Squarepay PayTo API

Appearance

Getting started

Getting started with the Squarepay API is simple, on signup you would have already received access to your Sandbox Portal and API keys.

Environments

The following environment are made available such that developers maybe fully test their integrations before moving to live.

EnvironmentAPI URLPortal URL
Sandboxhttps://api-sandbox.squarepay.com.au/v2https://portal-sandbox.squarepay.com.au
Livehttps://api.squarepay.com.au/v2https://portal.squarepay.com.au

TIP

Please be aware our PayTo API implementation has been versioned and is accessible on Version 2 of our API /v2/.

All requests made to the Squarepay API must be via HTTPS. Any requests made over a non-secure transmission are simply ignored.

The PayTo API Reference can be found here: https://api-docs.squarepay.com.au

Authentication

All requests to our API require your private API key. This key is unique to you and should be kept safe, do not use in client-side code or any place that is publicly accessible.

Squarepay API uses HTTP Basic Auth to authenticate requests. Simply provide your API key as the basic auth username value and leave the password blank (empty string).

For example if your API key was your-super-secret-apikey-keep-me-safe, the resulting header value would be eW91ci1zdXBlci1zZWNyZXQtYXBpa2V5LWtlZXAtbWUtc2FmZTo=, the resulting request header being:

Authorization: Basic eW91ci1zdXBlci1zZWNyZXQtYXBpa2V5LWtlZXAtbWUtc2FmZTo=

IMPORTANT

See our API reference on how to Authenticate - https://api-docs.squarepay.com.au

How to manually compute the header

If your chosen language does not support HTTP Basic Authentication, you may manually compute the header and attach the header to your request. This can be achieved by following:

  1. Concatenate your {apikey} and :.
  2. Base 64 encode the computed string above.
  3. Assign the base 64 encoded string to tge Authorization header in all requests.

Breaking vs Non-Breaking Changes

TIP

Please read the below carefully to ensure your implementation can handle additions to this API.

To allow Squarepay to continuously to innovate and regularly update our API's, the following rules are followed. Where a breaking change is required, we will create a new version of the API and maintain the previous versions.

Non-Breaking Changes

The following changes are permitted by us to allow for continuous innovation and allows us to regularly update our API with improvements.

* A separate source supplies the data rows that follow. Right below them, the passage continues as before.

-- pv_equiv track=rewrite | github.com/deynklarys/schedbuddy-ML | detection-model/sandbox.py | expand_multiline_rows
-- ===== SOURCE A (Python) =====
-- def expand_multiline_rows(row: dict[str, str]) -> list[dict[str, str]]:
--     """
--     Expand rows with with multiline values separated by newline into
--     per-schedule-entry dicts. If a column has fewer lines than
--     the max, the last known value is carried forward.
--
--     FIXME: Current implementation repeats the entire row data changing only
--     the values on multiline columns.
--
--     Current output:
--         {
--             "Code": "code",
--             "Subject": "subject",
--             "Units\nCredit Lee Lab": {
--                 "Credit": 3.0,
--                 "Lec": 2.0,
--                 "Lab": 1.0
--             },
--             "Class": "class",
--             "Days": "TTh",
--             "Time": "04:00 PM - 07:00 PM",
--             "Room": "CS-02-104",
--             "Faculty": "faculty"
--             },
--             {
--             "Code": "code",
--             "Subject": "subject",
--             "Units\nCredit Lee Lab": {
--                 "Credit": 3.0,
--                 "Lec": 2.0,
--                 "Lab": 1.0
--             },
--             "Class": "class",
--             "Days": "T",
--             "Time": "10:00 AM - 12:00 PM",
--             "Room": "CS-02-104",
--             "Faculty": "faculty"
--         }
--     Goal output:
--         {
--             "Code": "code",
--             "Subject": "subject",
--             "Units": {
--                 "Credit": 3.0,
--                 "Lec": 2.0,
--                 "Lab": 1.0
--             },
--             "Class": "BSCS-3A",
--             "Schedules": [
--                 {
--                     "Days": "day",
--                     "Time": "01:00 PM - 04:00 PM",
--                     "Room": "CS-02-201 CS-02-105",
--                     "Faculty": "class"
--                 },
--                 {
--                     "Days": "day",
--                     "Time": "01:00 PM - 04:00 PM",
--                     "Room": "CS-02-201 CS-02-105",
--                     "Faculty": "class"
--                 }
--             ]
--         }
--     """
--
--     split_rows = {
--         col: [line.strip() for line in val.split("\n") if line.strip()]
--         for col, val in row.items()
--     }
--
--     max_lines = max(len(lines) for lines in split_rows.values())
--
--     entries = []
--     last_entry = {} # carry forward the last non-empty value per column
--
--     for i in range(max_lines):
--         entry = {}
--         for col, lines in split_rows.items():
--             if i < len(lines):
--                 entry[col] = lines[i]
--                 last_entry[col] = lines[i]
--             else:
--                 entry[col] = last_entry.get(col, "")
--
--         entries.append(entry)
--
--     return entries
-- ===== SOURCE B (Python) =====
-- def expand_multiline_rows(row: dict[str, str]) -> list[dict[str, str]]:
--     split_rows = {
--         col: [line.strip() for line in val.split("\n") if line.strip()]
--         for col, val in row.items()
--     }
--     max_lines = max(len(lines) for lines in split_rows.values())
--     padded = {
--         col: lines + [lines[-1] if lines else ""] * (max_lines - len(lines))
--         for col, lines in split_rows.items()
--     }
--     return [{col: lines[i] for col, lines in padded.items()} for i in range(max_lines)]
-- ===== Notes on version B (the rewrite author's own statement) =====
-- stated objective: simpler
-- what changed: Replaces the mutable last_entry carry-forward dict and nested per-index loop by per-column padding (repeat last line, or empty strings) to max_lines followed by a transpose into entry dicts.
import Mathlib
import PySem

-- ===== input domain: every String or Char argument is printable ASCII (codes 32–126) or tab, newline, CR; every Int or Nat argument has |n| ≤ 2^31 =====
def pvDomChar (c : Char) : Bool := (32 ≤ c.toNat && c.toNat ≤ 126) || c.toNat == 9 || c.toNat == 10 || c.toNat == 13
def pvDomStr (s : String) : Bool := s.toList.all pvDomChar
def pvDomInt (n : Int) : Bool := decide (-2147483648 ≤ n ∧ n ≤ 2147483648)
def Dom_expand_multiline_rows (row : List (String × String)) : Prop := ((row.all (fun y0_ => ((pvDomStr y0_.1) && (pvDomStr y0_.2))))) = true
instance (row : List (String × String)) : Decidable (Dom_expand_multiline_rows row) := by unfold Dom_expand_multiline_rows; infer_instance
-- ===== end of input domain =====

-- B replaces A's mutable last_entry carry-forward loop by per-column padding to max_lines
-- followed by a transpose (objective: simpler decomposition, same cost).

-- ===== PORT A =====
-- [line.strip() for line in val.split("\n") if line.strip()]  (identical line in both Pythons)
def pvCleanLines (val : String) : List String :=
  (((PySem.Str.split? val "\n").getD []).filter (fun l => PySem.Str.strip l ≠ "")).map PySem.Str.strip

-- max(len(lines) for lines in split_rows.values())  (ValueError on empty → Pre_; identical line in both Pythons)
def pvMaxLines (split_rows : List (String × List String)) : Nat :=
  (PySem.List.max? (split_rows.map (fun p => p.2.length)) (fun x => x)).getD 0

def expand_multiline_rows (row : List (String × String)) : List (List (String × String)) :=
  let split_rows : List (String × List String) :=
    row.map (fun cv => (cv.1, pvCleanLines cv.2))
  let max_lines := pvMaxLines split_rows
  let final := (List.range max_lines).foldl
    (fun (st : List (List (String × String)) × PySem.Dict String String) i =>
      let inner := split_rows.foldl
        (fun (st2 : PySem.Dict String String × PySem.Dict String String) cl =>
          if i < cl.2.length then
            (st2.1.insert cl.1 (cl.2.getD i ""), st2.2.insert cl.1 (cl.2.getD i ""))
          else
            (st2.1.insert cl.1 (st2.2.getD cl.1 ""), st2.2))
        (PySem.Dict.empty, st.2)
      (st.1 ++ [inner.1.items], inner.2))
    ([], PySem.Dict.empty)
  final.1

-- ===== PORT B =====
def expand_multiline_rows_alt (row : List (String × String)) : List (List (String × String)) :=
  let split_rows : List (String × List String) :=
    row.map (fun cv => (cv.1, pvCleanLines cv.2))
  let max_lines := pvMaxLines split_rows
  let padded : List (String × List String) :=
    split_rows.map (fun cl =>
      (cl.1, cl.2 ++ List.replicate (max_lines - cl.2.length)
                        (if cl.2 = [] then "" else PySem.List.pyGetD cl.2 (-1) "")))
  (List.range max_lines).map (fun i => padded.map (fun cl => (cl.1, cl.2.getD i "")))

-- ===== PRECONDITION & SPEC =====
-- Pre_ excludes the empty dict, on which both Pythons raise ValueError (max() of an empty
-- sequence), and association lists with duplicate keys, which do not represent any Python
-- dict (the argument's type is dict[str, str]).
def Pre_expand_multiline_rows (row : List (String × String)) : Prop :=
  row ≠ [] ∧ (row.map Prod.fst).Nodup
instance (row : List (String × String)) : Decidable (Pre_expand_multiline_rows row) := by
  unfold Pre_expand_multiline_rows; infer_instance

def pvWitness_expand_multiline_rows : (List (String × String)) :=
  [("Days", "TTh\nT"), ("Time", "04:00 PM"), ("Note", "")]

def Spec_expand_multiline_rows (row : List (String × String)) (out : List (List (String × String))) : Prop := out = expand_multiline_rows_alt row
instance (row : List (String × String)) (out : List (List (String × String))) : Decidable (Spec_expand_multiline_rows row out) := by unfold Spec_expand_multiline_rows; infer_instance

-- ===== CLAIM (what is proved, stated in full; the proofs are below) =====
def Claim_equal_expand_multiline_rows : Prop := ∀ (row : List (String × String)), Dom_expand_multiline_rows row → Pre_expand_multiline_rows row → Spec_expand_multiline_rows row (expand_multiline_rows row)

-- ===== LEMMAS AND PROOFS =====

-- the value last_entry carries for a column with cleaned lines `ls` after the first n outer iterations
def pvCarry (n : Nat) (ls : List String) : String :=
  if n = 0 ∨ ls = [] then "" else ls.getD (min (n-1) (ls.length-1)) ""

lemma pvContains_insert_of_ne {e : PySem.Dict String String} {k k' : String} (v : String)
    (hne : k' ≠ k) (h : e.contains k' = false) : (e.insert k v).contains k' = false := by
  rw [PySem.Dict.contains_eq_isSome_get?, PySem.Dict.get?_insert, if_neg hne,
      ← PySem.Dict.contains_eq_isSome_get?, h]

  • Adding new API endpoints and consequently new versions of the API.
  • Implementing new HTTP verbs.
  • Adding optional request parameters to existing API endpoints.
  • Adding new properties to the responses from existing API endpoints.
  • Adding new response header information.
  • Reordering properties returned from existing API endpoints.
  • Altering the message attribute returned by validation failures / other errors.
  • Altering the format or length of IDs - These strings will never exceed 64 characters, but you should be able to handle anything up to that length.
  • Adding or removing TLS ciphers.
  • Changing supported TLS versions.
  • Changing the SSL certificate or the certificate issuer.

Breaking Changes

Anything outside the Non-Breaking changes is considered a breaking change. Some examples are listed below:

  • Removing and renaming parameters to existing API endpoints.
  • Removing or changing the location of a resource.
  • Changing existing API endpoints.

Idempotency

All HTTP requests that result in creating a new resource are able to enforce idempotent behaviour. This identifier is required when creating new PayTo Agreements and Payments.

Rate Limiting

To offer a high availability service we rate limit all API endpoints.

Each request made to the API will return HTTP header information in the response to indicate the current rate limit status. These rate limits reset every minute.

Exceeding the rate limit results in a rate_limit_exceeded error as detailed in the error types section.

Date and Time

All responses will have date times formatted as yyyy-mm-ddTHH:MM:SS, e.g. 2024-01-16T16:00:30.

Any Endpoints that require a timestamp as a request parameter, please use the format yyyy-mm-ddTHH:MM:SS e.g. 2014-01-16T16:45:15.

For endpoints that require a date as a request parameter, please use the format yyyy-mm-dd e.g. 2024-01-16.

TIP

Note: Sorry we don't store time zone information. Please assume all timestamps to be relative to Sydney time (AEST). Across Australia all banks operate on Sydney time, despite their location.

Asynchronous Operations

Our API is designed to be asynchronous to maintain consistently fast response times. As such to determine the outcome of your request, you may choose to implement one or both of the methods below:

  • Webhooks - Each outcome will fire a webhook to notify your application in real-time the result of the transaction.
  • Polling - In the event an outcome needs to be checked out of sequence, the resource may be queried directly until an outcome has been met.